= Beginning of Section =

-- pv_equiv track=rewrite | github.com/eurstudent/Computer-Science-Paper | main_LSH_GRIDSEARCH.py | longestStringInList
-- ===== SOURCE A (Python) =====
-- def alphaNumericList(listToClean):
--     cleanedList = []
--     for word in listToClean:
--         if (any(chr.isalpha() for chr in word) and any(chr.isdigit() for chr in word)) == True:
--             cleanedList.append(word)
--     return cleanedList
--
-- def longestStringInList(titleList):
--     listWords = ["DIAG","HERTZ","INCH","POUNDS"]
--     titleListAlphaNumeric = alphaNumericList(titleList)
--     for ls in listWords:
--         titleListAlphaNumeric = [x for x in titleListAlphaNumeric if ls not in x]
--     if titleListAlphaNumeric:
--         longest_string = max(titleListAlphaNumeric, key=len)
--         if len(longest_string) <= 5:
--             longest_string = ""
--     else:
--         longest_string = ""
--     return longest_string
-- ===== SOURCE B (Python) =====
-- def longestStringInList(titleList):
--     banned = ("DIAG", "HERTZ", "INCH", "POUNDS")
--     best = ""
--     for word in titleList:
--         if (len(word) > len(best)
--                 and any(c.isalpha() for c in word)
--                 and any(c.isdigit() for c in word)
--                 and not any(b in word for b in banned)):
--             best = word
--     return best if len(best) > 5 else ""
-- ===== Notes on version B (the rewrite author's own statement) =====
-- stated objective: simpler
-- what changed: Replaces the helper function plus four successive filter comprehensions plus max(key=len) with one fused pass over titleList that keeps a running best, updating only on strictly greater length (preserving max's first-wins tie rule), and applies the >5 length cut at the end.
import Mathlib
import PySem

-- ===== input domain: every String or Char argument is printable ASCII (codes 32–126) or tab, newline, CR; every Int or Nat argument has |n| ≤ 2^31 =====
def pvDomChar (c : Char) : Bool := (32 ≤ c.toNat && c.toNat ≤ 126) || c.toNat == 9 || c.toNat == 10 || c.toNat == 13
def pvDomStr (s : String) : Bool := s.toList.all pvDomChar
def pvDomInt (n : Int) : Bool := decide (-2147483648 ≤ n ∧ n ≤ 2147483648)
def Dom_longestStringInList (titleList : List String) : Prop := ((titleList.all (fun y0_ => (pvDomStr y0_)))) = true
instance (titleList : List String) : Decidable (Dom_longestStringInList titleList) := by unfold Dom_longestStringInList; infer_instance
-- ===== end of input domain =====

-- B is one fused pass keeping a running best word; A builds the filtered list in five passes and takes max(key=len).

-- ===== PORT A =====
-- any(chr.isalpha() for chr in word) and any(chr.isdigit() for chr in word)
def pvAlnumCond (word : String) : Bool :=
  (word.toList.any (fun c => PySem.Chars.strIsalpha [c])) &&
  (word.toList.any (fun c => PySem.Chars.strIsdigit [c]))

def alphaNumericList (listToClean : List String) : List String :=
  listToClean.foldl (fun cleanedList word =>
    if pvAlnumCond word then cleanedList ++ [word] else cleanedList) []

def longestStringInList (titleList : List String) : String :=
  let listWords : List String := ["DIAG", "HERTZ", "INCH", "POUNDS"]
  let titleListAlphaNumeric := alphaNumericList titleList
  let titleListAlphaNumeric :=
    listWords.foldl (fun acc ls => acc.filter (fun x => !PySem.Str.isIn ls x)) titleListAlphaNumeric
  if titleListAlphaNumeric ≠ [] then
    match PySem.List.max? titleListAlphaNumeric PySem.Str.len with
    | some longest_string => if PySem.Str.len longest_string ≤ 5 then "" else longest_string
    | none => ""
  else ""

-- ===== PORT B =====
-- the fused qualification test of Source B's single if
def pvQualifies (word : String) : Bool :=
  (word.toList.any (fun c => PySem.Chars.strIsalpha [c])) &&
  (word.toList.any (fun c => PySem.Chars.strIsdigit [c])) &&
  !((["DIAG", "HERTZ", "INCH", "POUNDS"] : List String).any (fun b => PySem.Str.isIn b word))

def longestStringInList_alt (titleList : List String) : String :=
  let best := titleList.foldl (fun best word =>
    if PySem.Str.len best < PySem.Str.len word && pvQualifies word then word else best) ""
  if 5 < PySem.Str.len best then best else ""

-- ===== PRECONDITION & SPEC =====
def Spec_longestStringInList (titleList : List String) (out : String) : Prop := out = longestStringInList_alt titleList
instance (titleList : List String) (out : String) : Decidable (Spec_longestStringInList titleList out) := by unfold Spec_longestStringInList; infer_instance

-- ===== CLAIM (what is proved, stated in full; the proofs are below) =====
def Claim_equal_longestStringInList : Prop := ∀ (titleList : List String), Dom_longestStringInList titleList → Spec_longestStringInList titleList (longestStringInList titleList)

-- ===== LEMMAS AND PROOFS =====

-- A's pipeline builds exactly the filter by the fused predicate
lemma pipeline_eq_filter (titleList : List String) :
    (["DIAG", "HERTZ", "INCH", "POUNDS"] : List String).foldl
      (fun acc ls => acc.filter (fun x => !PySem.Str.isIn ls x)) (alphaNumericList titleList)
      = titleList.filter pvQualifies := by
  have h0 : alphaNumericList titleList = titleList.filter pvAlnumCond := by
    simpa using PySem.List.foldl_append_if pvAlnumCond id titleList []
  rw [h0]
  simp only [List.foldl, List.filter_filter]
  apply List.filter_congr
  intro x _
  unfold pvQualifies pvAlnumCond
  cases word₁ : x.toList.any (fun c => PySem.Chars.strIsalpha [c]) <;>
  cases word₂ : x.toList.any (fun c => PySem.Chars.strIsdigit [c]) <;>
  cases h1 : PySem.Str.isIn "DIAG" x <;> cases h2 : PySem.Str.isIn "HERTZ" x <;>
  cases h3 : PySem.Str.isIn "INCH" x <;> cases h4 : PySem.Str.isIn "POUNDS" x <;>
  simp_all

-- a qualifying word is nonempty
lemma qualifies_len_pos {w : String} (h : pvQualifies w = true) : 0 < PySem.Str.len w := by
  unfold pvQualifies at h
  simp only [Bool.and_eq_true, List.any_eq_true] at h
  obtain ⟨⟨⟨c, hc, _⟩, _⟩, _⟩ := h
  have : w.toList ≠ [] := by intro hnil; rw [hnil] at hc; exact absurd hc (List.not_mem_nil)
  simp [PySem.Str.len]
  exact List.length_pos_iff.mpr this

-- B's fold over titleList equals the plain running-max fold over the filtered list
lemma fold_eq_fold_filter (titleList : List String) (b : String) :
    titleList.foldl (fun best word =>
      if PySem.Str.len best < PySem.Str.len word && pvQualifies word then word else best) b
    = (titleList.filter pvQualifies).foldl (fun best word =>
      if PySem.Str.len best < PySem.Str.len word then word else best) b := by
  induction titleList generalizing b with
  | nil => rfl
  | cons w t ih =>
    rw [List.foldl_cons, List.filter_cons]
    by_cases hq : pvQualifies w = true
    · rw [if_pos hq]
      simp only [List.foldl_cons, hq, Bool.and_true, decide_eq_true_eq]
      exact ih _
    · rw [if_neg (by simp [hq])]
      simp only [hq, Bool.false_eq_true, if_false]
      exact ih _

-- max? on a nonempty list is the running-max fold seeded with the head (first extremal wins)
lemma max?_from_some (t : List String) (m : String) :
    PySem.List.max? (m :: t) PySem.Str.len
      = some (t.foldl (fun best word =>
          if PySem.Str.len best < PySem.Str.len word then word else best) m) := by
  induction t generalizing m with
  | nil => rfl
  | cons x t ih =>
    simp only [PySem.List.max?, List.foldl_cons] at ih ⊢
    by_cases h : PySem.Str.len m < PySem.Str.len x
    · simp only [h, if_true] at ih ⊢
      exact ih x
    · simp only [h, if_false] at ih ⊢
      exact ih m

-- the running-max fold from "" on a list of nonempty strings is max? (first extremal)
lemma max?_eq_fold (L : List String) (hpos : ∀ x ∈ L, 0 < PySem.Str.len x) (hne : L ≠ []) :
    PySem.List.max? L PySem.Str.len
      = some (L.foldl (fun best word =>
          if PySem.Str.len best < PySem.Str.len word then word else best) "") := by
  cases L with
  | nil => exact absurd rfl hne
  | cons w t =>
    have h0 : PySem.Str.len "" < PySem.Str.len w := by
      simpa using hpos w List.mem_cons_self
    rw [max?_from_some t w, List.foldl_cons, if_pos h0]

-- ===== VERDICT (by name: the statement is the Claim_ definition above) =====
theorem longestStringInList_spec : Claim_equal_longestStringInList := by
  intro titleList _
  simp only [Spec_longestStringInList, longestStringInList, longestStringInList_alt,
    pipeline_eq_filter, fold_eq_fold_filter]
  set L := titleList.filter pvQualifies with hL
  by_cases hne : L = []
  · simp [hne]
  · have hpos : ∀ x ∈ L, 0 < PySem.Str.len x := by
      intro x hx
      exact qualifies_len_pos (List.of_mem_filter hx)
    rw [max?_eq_fold L hpos hne, if_pos hne]
    set b := L.foldl (fun best word =>
      if PySem.Str.len best < PySem.Str.len word then word else best) "" with hb
    show (if PySem.Str.len b ≤ 5 then "" else b) = (if 5 < PySem.Str.len b then b else "")
    by_cases h5 : PySem.Str.len b ≤ 5
    · rw [if_pos h5, if_neg (not_lt.mpr h5)]
    · rw [if_neg h5, if_pos (lt_of_not_ge h5)]
-- pv_equiv track=rewrite | github.com/andyscanzio/advent-of-code-2015 | day06.py | part1
-- ===== SOURCE A (Python) =====
-- def part1(text: str) -> int:
--     grid = [[0] * 1000 for _ in range(1000)]
--     for line in text.splitlines():
--         x1, x2, y1, y2 = 0, 0, 0, 0
--         state = ""
--         match line.split():
--             case [s, p1, "through", p2]:
--                 state = s
--                 x1, y1 = tuple(map(int, p1.split(",")))
--                 x2, y2 = tuple(map(int, p2.split(",")))
--             case ["turn", s, p1, "through", p2]:
--                 state = s
--                 x1, y1 = tuple(map(int, p1.split(",")))
--                 x2, y2 = tuple(map(int, p2.split(",")))
--             case _:
--                 pass
--         for x in range(x1, x2 + 1):
--             for y in range(y1, y2 + 1):
--                 if state == "on":
--                     grid[x][y] = 1
--                 elif state == "off":
--                     grid[x][y] = 0
--                 else:
--                     grid[x][y] = 1 - grid[x][y]
--     return sum(sum(cell for cell in line) for line in grid)
-- ===== SOURCE B (Python) =====
-- def part1(text: str) -> int:
--     # Parse each line into (state, x1, y1, x2, y2); unrecognised lines keep the
--     # defaults. Then, instead of simulating a 1000x1000 grid, compress the x/y
--     # boundary coordinates into blocks on which every instruction acts
--     # uniformly, fold the instruction list once per block and weight the final
--     # state of each block by its area.
--     instrs = []
--     for line in text.splitlines():
--         state, x1, y1, x2, y2 = "", 0, 0, 0, 0
--         words = line.split()
--         if len(words) == 5 and words[0] == "turn":
--             words = words[1:]
--         if len(words) == 4 and words[2] == "through":
--             state = words[0]
--             x1, y1 = map(int, words[1].split(","))
--             x2, y2 = map(int, words[3].split(","))
--         instrs.append((state, x1, y1, x2, y2))
--     xb = sorted({0, 1000} | {v for (_, x1, _, x2, _) in instrs for v in (x1, x2 + 1) if 0 < v < 1000})
--     yb = sorted({0, 1000} | {v for (_, _, y1, _, y2) in instrs for v in (y1, y2 + 1) if 0 < v < 1000})
--     total = 0
--     for xl, xr in zip(xb, xb[1:]):
--         cover = [(st, y1, y2) for (st, x1, y1, x2, y2) in instrs if x1 <= xl and xr <= x2 + 1]
--         for yl, yr in zip(yb, yb[1:]):
--             s = 0
--             for (st, y1, y2) in cover:
--                 if y1 <= yl and yr <= y2 + 1:
--                     s = 1 if st == "on" else (0 if st == "off" else 1 - s)
--             total += s * (xr - xl) * (yr - yl)
--     return total
-- ===== Notes on version B (the rewrite author's own statement) =====
-- stated objective: faster
-- what changed: B never materialises the 1000x1000 grid: it parses all lines once, compresses the x/y boundary coordinates into blocks on which every instruction acts uniformly, folds the instruction list once per block and sums block-state times block area; Pre_ excludes lines whose coordinate pairs do not parse as ints (A raises ValueError) and instruction lines with a coordinate outside the grid's natural 0..999 range, where A wraps negative list indices or raises IndexError.
-- outside the precondition, e.g. on part1('toggle -1,-1 through -1,-1'): A returns 1, B returns 0; on part1('turn on 1000,1 through 999,1'): A returns 0, B returns 0
import Mathlib
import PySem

= End of Section =

Write down exactly every line of the material above up to and including the line containing "def pvDomStr (s".

> _Exercise output_
-- pv_equiv track=rewrite | github.com/eurstudent/Computer-Science-Paper | main_LSH_GRIDSEARCH.py | longestStringInList
-- ===== SOURCE A (Python) =====
-- def alphaNumericList(listToClean):
--     cleanedList = []
--     for word in listToClean:
--         if (any(chr.isalpha() for chr in word) and any(chr.isdigit() for chr in word)) == True:
--             cleanedList.append(word)
--     return cleanedList
--
-- def longestStringInList(titleList):
--     listWords = ["DIAG","HERTZ","INCH","POUNDS"]
--     titleListAlphaNumeric = alphaNumericList(titleList)
--     for ls in listWords:
--         titleListAlphaNumeric = [x for x in titleListAlphaNumeric if ls not in x]
--     if titleListAlphaNumeric:
--         longest_string = max(titleListAlphaNumeric, key=len)
--         if len(longest_string) <= 5:
--             longest_string = ""
--     else:
--         longest_string = ""
--     return longest_string
-- ===== SOURCE B (Python) =====
-- def longestStringInList(titleList):
--     banned = ("DIAG", "HERTZ", "INCH", "POUNDS")
--     best = ""
--     for word in titleList:
--         if (len(word) > len(best)
--                 and any(c.isalpha() for c in word)
--                 and any(c.isdigit() for c in word)
--                 and not any(b in word for b in banned)):
--             best = word
--     return best if len(best) > 5 else ""
-- ===== Notes on version B (the rewrite author's own statement) =====
-- stated objective: simpler
-- what changed: Replaces the helper function plus four successive filter comprehensions plus max(key=len) with one fused pass over titleList that keeps a running best, updating only on strictly greater length (preserving max's first-wins tie rule), and applies the >5 length cut at the end.
import Mathlib
import PySem

-- ===== input domain: every String or Char argument is printable ASCII (codes 32–126) or tab, newline, CR; every Int or Nat argument has |n| ≤ 2^31 =====
def pvDomChar (c : Char) : Bool := (32 ≤ c.toNat && c.toNat ≤ 126) || c.toNat == 9 || c.toNat == 10 || c.toNat == 13
def pvDomStr (s : String) : Bool := s.toList.all pvDomChar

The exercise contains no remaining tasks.